検察官が務める検察局は、グレーの世界だ。古くからの建物であるから、色を望みようがないのだが、検察長官秘書のメアリーはいつもあちこちに花を飾ってくれる。色とりどりの季節の花が美術館の特等席を奪えそうなほど価値の高い花瓶に生けられていようとも、この建物に色は乗らない。
「よう、ハル」
「ああ」
検察官室に向かえば、自分に割り当てられた机にファイルが載せられている。
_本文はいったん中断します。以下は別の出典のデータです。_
-- pv_equiv track=rewrite | github.com/mkorman90/regipy | regipy/plugins/system/pending_file_rename.py | _parse_operations
-- ===== SOURCE A (Python) =====
-- def _parse_operations(data, value_name: str) -> list:
--     """Parse pending file rename operations"""
--     operations = []
--
--     if not data:
--         return operations
--
--     # Data is REG_MULTI_SZ - list of strings
--     if isinstance(data, list):
--         items = data
--     elif isinstance(data, str):
--         items = [data]
--     else:
--         return operations
--
--     # Operations come in pairs: source, destination (or empty for delete)
--     i = 0
--     while i < len(items):
--         source = items[i] if i < len(items) else None
--         destination = items[i + 1] if i + 1 < len(items) else None
--
--         if source:
--             # Remove NT path prefix if present
--             if source.startswith("\\??\\"):
--                 source = source[4:]
--
--             op = {
--                 "source": source,
--                 "value_name": value_name,
--             }
--
--             if destination:
--                 if destination.startswith("\\??\\"):
--                     destination = destination[4:]
--                 op["destination"] = destination
--                 op["operation"] = "rename"
--             else:
--                 op["operation"] = "delete"
--
--             operations.append(op)
--
--         i += 2
--
--     return operations
-- ===== SOURCE B (Python) =====
-- def _parse_operations(data, value_name: str) -> list:
--     """Parse pending file rename operations (single-pass source/destination state machine)"""
--     if not data:
--         return []
--     if isinstance(data, list):
--         items = data
--     elif isinstance(data, str):
--         items = [data]
--     else:
--         return []
--
--     operations = []
--     pending = None
--     expecting_dest = False
--     for item in items:
--         if expecting_dest:
--             if pending:
--                 operations.append(_make_op(pending, item, value_name))
--             expecting_dest = False
--         else:
--             pending = item
--             expecting_dest = True
--     if expecting_dest and pending:
--         operations.append(_make_op(pending, None, value_name))
--     return operations
--
--
-- def _strip_nt_prefix(path):
--     return path[4:] if path.startswith("\\??\\") else path
--
--
-- def _make_op(source, destination, value_name):
--     op = {"source": _strip_nt_prefix(source), "value_name": value_name}
--     if destination:
--         op["destination"] = _strip_nt_prefix(destination)
--         op["operation"] = "rename"
--     else:
--         op["operation"] = "delete"
--     return op
-- ===== Notes on version B (the rewrite author's own statement) =====
-- stated objective: alternative
-- what changed: Replaces A's index-arithmetic while loop (i, items[i], items[i+1], i += 2) with a single direct pass over the elements driven by a pending-source/expecting-destination state machine plus a shared _make_op/_strip_nt_prefix helper pair, finishing an odd trailing source as a delete after the loop.
import Mathlib
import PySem

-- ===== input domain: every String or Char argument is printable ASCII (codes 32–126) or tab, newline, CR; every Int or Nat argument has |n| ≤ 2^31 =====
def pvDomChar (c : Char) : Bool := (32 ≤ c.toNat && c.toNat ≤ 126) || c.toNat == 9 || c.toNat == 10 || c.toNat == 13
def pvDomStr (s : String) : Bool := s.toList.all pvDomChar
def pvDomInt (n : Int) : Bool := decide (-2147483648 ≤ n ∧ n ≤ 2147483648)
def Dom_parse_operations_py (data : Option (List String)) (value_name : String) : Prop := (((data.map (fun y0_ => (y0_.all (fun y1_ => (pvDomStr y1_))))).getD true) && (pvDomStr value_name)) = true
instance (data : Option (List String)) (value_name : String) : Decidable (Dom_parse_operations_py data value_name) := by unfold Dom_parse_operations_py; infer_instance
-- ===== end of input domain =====

-- B replaces A's index-stepping while loop by a single direct pass with a pending/expecting state machine; same cost, different decomposition.
-- (Python dicts here have the distinct literal keys "source"/"value_name"/"destination"/"operation", so key insertion is ported as association-list append.)

-- ===== PORT A =====
-- A's while loop: i steps by 2, source = items[i] (guarded), destination = items[i+1] (guarded).
def parse_operations_loop (items : List String) (value_name : String) (i : Nat) : List (List (String × String)) :=
  if _h : i < items.length then
    let source : Option String := if i < items.length then PySem.List.pyGet? items (i : Int) else none
    let destination : Option String := if i + 1 < items.length then PySem.List.pyGet? items ((i : Int) + 1) else none
    let ops : List (List (String × String)) :=
      match source with
      | none => []
      | some s =>
        if s ≠ "" then
          let s := if PySem.Str.startswith s "\\??\\" then PySem.Str.slice s (some 4) none else s
          let op : List (String × String) := [("source", s), ("value_name", value_name)]
          match destination with
          | some d =>
            if d ≠ "" then
              let d := if PySem.Str.startswith d "\\??\\" then PySem.Str.slice d (some 4) none else d
              [op ++ [("destination", d), ("operation", "rename")]]
            else [op ++ [("operation", "delete")]]
          | none => [op ++ [("operation", "delete")]]
        else []
    ops ++ parse_operations_loop items value_name (i + 2)
  else []
termination_by items.length - i
decreasing_by omega

def parse_operations_py (data : Option (List String)) (value_name : String) : List (List (String × String)) :=
  match data with
  | none => []
  | some items =>
    if items.isEmpty then []
    else parse_operations_loop items value_name 0

-- ===== PORT B =====
def pvStripNT (path : String) : String :=
  if PySem.Str.startswith path "\\??\\" then PySem.Str.slice path (some 4) none else path

def pvMakeOp (source : String) (destination : Option String) (value_name : String) : List (String × String) :=
  [("source", pvStripNT source), ("value_name", value_name)] ++
    (match destination with
     | some d =>
       if d ≠ "" then [("destination", pvStripNT d), ("operation", "rename")]
       else [("operation", "delete")]
     | none => [("operation", "delete")])

-- one fold step of B's for-loop; state = (operations, pending, expecting_dest)
def pvStep (value_name : String) (st : List (List (String × String)) × Option String × Bool) (item : String) :
    List (List (String × String)) × Option String × Bool :=
  match st with
  | (ops, pending, expecting) =>
    if expecting then
      ((match pending with
        | some s => if s ≠ "" then ops ++ [pvMakeOp s (some item) value_name] else ops
        | none => ops), pending, false)
    else (ops, some item, true)

-- B's epilogue after the loop: 'if expecting_dest and pending: append delete op'
def pvFinish (value_name : String) (st : List (List (String × String)) × Option String × Bool) : List (List (String × String)) :=
  match st with
  | (ops, pending, expecting) =>
    if expecting then
      match pending with
      | some s => if s ≠ "" then ops ++ [pvMakeOp s none value_name] else ops
      | none => ops
    else ops

def parse_operations_py_alt (data : Option (List String)) (value_name : String) : List (List (String × String)) :=
  match data with
  | none => []
  | some items =>
    if items.isEmpty then []
    else pvFinish value_name (items.foldl (pvStep value_name) ([], none, false))

-- ===== PRECONDITION & SPEC =====
def Spec_parse_operations_py (data : Option (List String)) (value_name : String) (out : List (List (String × String))) : Prop := out = parse_operations_py_alt data value_name
instance (data : Option (List String)) (value_name : String) (out : List (List (String × String))) : Decidable (Spec_parse_operations_py data value_name out) := by unfold Spec_parse_operations_py; infer_instance

-- ===== CLAIM (what is proved, stated in full; the proofs are below) =====
def Claim_equal_parse_operations_py : Prop := ∀ (data : Option (List String)) (value_name : String), Dom_parse_operations_py data value_name → Spec_parse_operations_py data value_name (parse_operations_py data value_name)

-- ===== LEMMAS AND PROOFS =====

-- Main invariant: running B's fold over the suffix items.drop i (with expecting = false)
-- and finishing produces the accumulated ops followed by A's loop from index i.
lemma pv_main (value_name : String) : ∀ (n : Nat) (items : List String) (i : Nat)
    (ops : List (List (String × String))) (p : Option String),
    items.length ≤ i + n →
    pvFinish value_name ((items.drop i).foldl (pvStep value_name) (ops, p, false)) =
      ops ++ parse_operations_loop items value_name i := by
  intro n
  induction n with
  | zero =>
    intro items i ops p hle
    have h : ¬ i < items.length := by omega
    rw [List.drop_eq_nil_of_le (by omega)]
    rw [parse_operations_loop]
    simp [pvFinish, h]
  | succ n ih =>
    intro items i ops p hle
    by_cases h : i < items.length
    · have hx : items.drop i = items[i] :: items.drop (i + 1) := List.drop_eq_getElem_cons h
      rw [parse_operations_loop]
      simp only [h, dif_pos, if_pos]
      by_cases h1 : i + 1 < items.length
      · have hy : items.drop (i + 1) = items[i + 1] :: items.drop (i + 2) := List.drop_eq_getElem_cons h1
        rw [hx, hy]
        simp only [List.foldl_cons]
        have hs1 : pvStep value_name (ops, p, false) items[i] = (ops, some items[i], true) := by
          simp [pvStep]
        rw [hs1]
        have hs2 : pvStep value_name (ops, some items[i], true) items[i + 1] =
            ((if items[i] ≠ "" then ops ++ [pvMakeOp items[i] (some items[i + 1]) value_name] else ops),
              some items[i], false) := by
          simp [pvStep]
        rw [hs2]
        rw [ih items (i + 2) _ _ (by omega)]
        have gi : PySem.List.pyGet? items ((i : Nat) : Int) = some items[i] := by
          simp [h]
        have gi1 : PySem.List.pyGet? items ((i : Int) + 1) = some items[i + 1] := by
          have hc : ((i : Int) + 1) = (((i + 1 : Nat)) : Int) := by push_cast; ring
          rw [hc, PySem.List.pyGet?_natCast]
          exact List.getElem?_eq_getElem h1
        simp only [h1, if_pos, gi, gi1]
        by_cases hne : items[i] = ""
        · simp [hne]
        · by_cases hd : items[i + 1] = "" <;>
            simp [hne, hd, pvMakeOp, pvStripNT, List.append_assoc]
      · have hy : items.drop (i + 1) = [] := List.drop_eq_nil_of_le (by omega)
        rw [hx, hy]
        simp only [List.foldl_cons, List.foldl_nil]
        have hs1 : pvStep value_name (ops, p, false) items[i] = (ops, some items[i], true) := by
          simp [pvStep]
        rw [hs1]
        have gi : PySem.List.pyGet? items ((i : Nat) : Int) = some items[i] := by
          simp [h]
        simp only [h1, gi]
        rw [parse_operations_loop]
        have h2 : ¬ i + 2 < items.length := by omega
        simp only [h2, dif_neg, not_false_iff]
        by_cases hne : items[i] = ""
        · simp [pvFinish, hne]
        · simp [pvFinish, hne, pvMakeOp, pvStripNT]
    · have h0 : ¬ i < items.length := h
      rw [List.drop_eq_nil_of_le (by omega)]
      rw [parse_operations_loop]
      simp [pvFinish, h0]

theorem parse_operations_py_spec : Claim_equal_parse_operations_py := by
  intro data value_name _
  unfold Spec_parse_operations_py parse_operations_py parse_operations_py_alt
  match data with
  | none => rfl
  | some items =>
    by_cases h : items.isEmpty
    · simp [h]
    · simp only [h]
      have := pv_main value_name items.length items 0 [] none (by omega)
      simpa using this.symm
その一つを手に取って読み込んでいる間に、すぐに携帯端末から連絡が来た。
『ハル、見たか?』
「殺人事件のファイルか? 自分の産んだ子供を殺して逃げた少女は、何者なんだ?」
『それが、分からない。性犯罪捜査官の連中が、近親相姦の子供かと息巻いていたが、どうも違う。急に横槍が入ったんだ』
「横槍?」
『連続殺人事件だったって』
「ああ、EFBI(EarthFederalBureauoflnvestigation=地球連邦検察局)の管轄か」
宇宙からの飛来物により文明が大幅にテクノロジーが飛躍し、宇宙に行くことももはや日常の旅行と変わらなくなった。そのため、かつてこの国だけを見ていた連邦捜査官たちは、宇宙でも頻発する事件に関わるようになり、その結果彼らの管轄は地球規模になった。先日も、月コロニー基地での連続殺人事件で、彼らの名前が上がったばかりだ。
『他の国で人身売買に巻き込まれた被害者だったってことだが、それ以上は我々の管轄ではないんだ。とは言っても普通、俺たちが上にお願いして来てもらうことが多いのに、今回はスペシャル対応だ』
「何故俺に連絡をよこしたんだ?」
『赤子のDNA情報だ。先に、ジルに頼んでラボに出して貰ってたんだよ』
通常の手順を無視する存在に気になりながらも電話口の相手の指示通り、赤子のDNA解析を見る。現在はインターネットでDNA情報を共有する法律が制定されたため、ファイルが凍結されているよっぽどの要人でなければ、DNA情報が読み取れた。
「日本人?」
『名前に、覚えがないか?』
「リュウセイ・タカハシ? 宇宙くじらを学会に発表した博士?」
『世界中から批判を浴びて、その後失踪した人物だ』
「その日本人と殺人事件がどうして?」
容疑者が居るか、法律に反して居る人物が存在しなければそもそも公務員の安月給を叩いてする仕事ではない。相手が何故そんなに興奮しているのかを問う前に、『月基地の連続殺人事件は、タカハシ博士が提供した最初の宇宙くじらのDNAを実験していたんじゃないかって知り合いのCIAが教えてくれた』と言う。
「どんな知り合いだ」
『なあ、ハル。気にならないか? とにかく、ファイルを見て何かアドバイスをくれ。性犯罪捜査官の連中は、せめて少女がどっかの組織に所属してたかだけでも突き止めるって息巻いてる。この事件は何か裏があるよ。俺の刑事の勘がそう言うんだ』
息を吐いて、相手に色良い返事を返してから通信を切った。愛猫に夕食の支度をしておいて正解だった。ナニーに連絡を入れてから、ハロルドはファイルを開いて読み始めた。
事件の始まりを読みながら、この少女の生い立ちがゾラに似ているなと気付いて、ハロルドは息を吐く。
──だから、俺にこの資料を読めと言ってきたのか。
担当刑事の声を思い出しながら、ハロルドは数週間前、ゾラに出会った経緯を思い出して居た。